What the exercise asks –
The word "idiomatic": in how many lines of the records does it appear? Reply with the number alone.

Collection entries:
※

-- pv_equiv track=rewrite | github.com/bulbulator228/prigramirovanie | maxOlenKonskayaZalupa/vyz/день 13.py | task_6_59
-- ===== SOURCE A (Python) =====
-- def task_6_59(number):
--     s = str(number)
--     min_digit = min(s)
--     count = 0
--     # Два цикла
--     for ch in s:
--         if ch == min_digit:
--             count += 1
--     return count
-- ===== SOURCE B (Python) =====
-- def task_6_59(number):
--     freq = {}
--     for ch in str(number):
--         freq[ch] = freq.get(ch, 0) + 1
--     return freq[min(freq)]
-- ===== Notes on version B (the rewrite author's own statement) =====
-- stated objective: idiomatic
-- what changed: B builds a complete character-frequency table in one pass over str(number) and returns the entry at the minimum key, instead of A's targeted min pass plus a separate counting loop with a single running tally.
import Mathlib
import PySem

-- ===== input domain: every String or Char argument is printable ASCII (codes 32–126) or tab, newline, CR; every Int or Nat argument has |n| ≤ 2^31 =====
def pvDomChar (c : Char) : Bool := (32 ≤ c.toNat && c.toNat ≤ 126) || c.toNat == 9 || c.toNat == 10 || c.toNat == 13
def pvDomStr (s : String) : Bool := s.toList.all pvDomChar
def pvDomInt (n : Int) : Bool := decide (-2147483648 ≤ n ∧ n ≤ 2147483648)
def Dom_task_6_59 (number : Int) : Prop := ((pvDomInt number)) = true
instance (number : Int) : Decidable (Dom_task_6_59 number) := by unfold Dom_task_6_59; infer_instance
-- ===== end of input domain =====

-- B builds a full character-frequency table over str(number) in one pass and returns the
-- entry at the minimum key, instead of A's min pass plus a separate counting tally (idiomatic).


-- ===== PORT A =====
-- s = str(number); min_digit = min(s); loop counting ch == min_digit.
-- (min("") would raise ValueError, but str(number) is never empty, so the none branch is unreachable.)
def task_6_59 (number : Int) : Int :=
  let s := (PySem.Int.toStr number).toList
  match PySem.List.min? s (fun c => c) with
  | none => 0
  | some min_digit => s.foldl (fun count ch => if ch == min_digit then count + 1 else count) 0

-- ===== PORT B =====
-- freq built with freq[ch] = freq.get(ch, 0) + 1; result is freq[min(freq)] (min over the keys).
def task_6_59_alt (number : Int) : Int :=
  let s := (PySem.Int.toStr number).toList
  let freq := s.foldl (fun d ch => d.insert ch (d.getD ch 0 + 1)) PySem.Dict.empty
  match PySem.List.min? freq.keys (fun c => c) with
  | none => 0
  | some m => freq.getD m 0

-- ===== PRECONDITION & SPEC =====
def Spec_task_6_59 (number : Int) (out : Int) : Prop := out = task_6_59_alt number
instance (number : Int) (out : Int) : Decidable (Spec_task_6_59 number out) := by unfold Spec_task_6_59; infer_instance

-- ===== CLAIM (what is proved, stated in full; the proofs are below) =====
def Claim_equal_task_6_59 : Prop := ∀ (number : Int), Dom_task_6_59 number → Spec_task_6_59 number (task_6_59 number)

-- ===== LEMMAS AND PROOFS =====

-- A's counting loop is List.count.
lemma count_loop (m : Char) (s : List Char) (acc : Int) :
    s.foldl (fun count ch => if ch == m then count + 1 else count) acc
      = acc + (s.count m : Int) := by
  induction s generalizing acc with
  | nil => simp
  | cons h t ih =>
    by_cases h' : h = m
    · subst h'
      simp only [List.foldl, beq_self_eq_true, if_true, ih, List.count_cons, beq_self_eq_true]
      push_cast; ring
    · have e1 : (h == m) = false := by simp [h']
      have e2 : (m == h) = false := by simp [Ne.symm h']
      simp only [List.foldl_cons, e1, Bool.false_eq_true, if_false, ih, List.count_cons]
      simp

-- min over the distinct elements equals min over the whole list.
lemma min_dedup (s : List Char) :
    PySem.List.min? (PySem.Set.ofList s) (fun c => c) = PySem.List.min? s (fun c => c) := by
  rcases s with _ | ⟨a, t⟩
  · rfl
  · have hne : PySem.Set.ofList (a :: t) ≠ [] := by
      intro h
      have ha : a ∈ PySem.Set.ofList (a :: t) := by rw [PySem.Set.mem_ofList]; simp
      rw [h] at ha; simp at ha
    rcases h1 : PySem.List.min? (PySem.Set.ofList (a :: t)) (fun c => c) with _ | m1
    · exact absurd (Iff.mp (PySem.List.min?_eq_none_iff _ _) h1) hne
    · rcases h2 : PySem.List.min? (a :: t) (fun c => c) with _ | m2
      · have := Iff.mp (PySem.List.min?_eq_none_iff _ _) h2; simp at this
      · have hm1 : m1 ∈ (a :: t) := by
          have := PySem.List.min?_mem h1
          rwa [PySem.Set.mem_ofList] at this
        have hm2 : m2 ∈ PySem.Set.ofList (a :: t) := by
          rw [PySem.Set.mem_ofList]; exact PySem.List.min?_mem h2
        have h12 : m1 ≤ m2 := PySem.List.min?_isMin h1 m2 hm2
        have h21 : m2 ≤ m1 := PySem.List.min?_isMin h2 m1 hm1
        exact congrArg some (le_antisymm h12 h21)

-- ===== VERDICT (by name: the statement is the Claim_ definition above) =====
theorem task_6_59_spec : Claim_equal_task_6_59 := by
  intro number _
  unfold Spec_task_6_59 task_6_59 task_6_59_alt
  simp only [PySem.Dict.foldl_insert_getD_add_one_eq_counter, PySem.Dict.keys_counter, min_dedup]
  rcases h : PySem.List.min? (PySem.Int.toStr number).toList (fun c => c) with _ | m
  · rfl
  · simp only [PySem.Dict.getD_counter]
    rw [count_loop]
    simp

※

Solution to the exercise –
2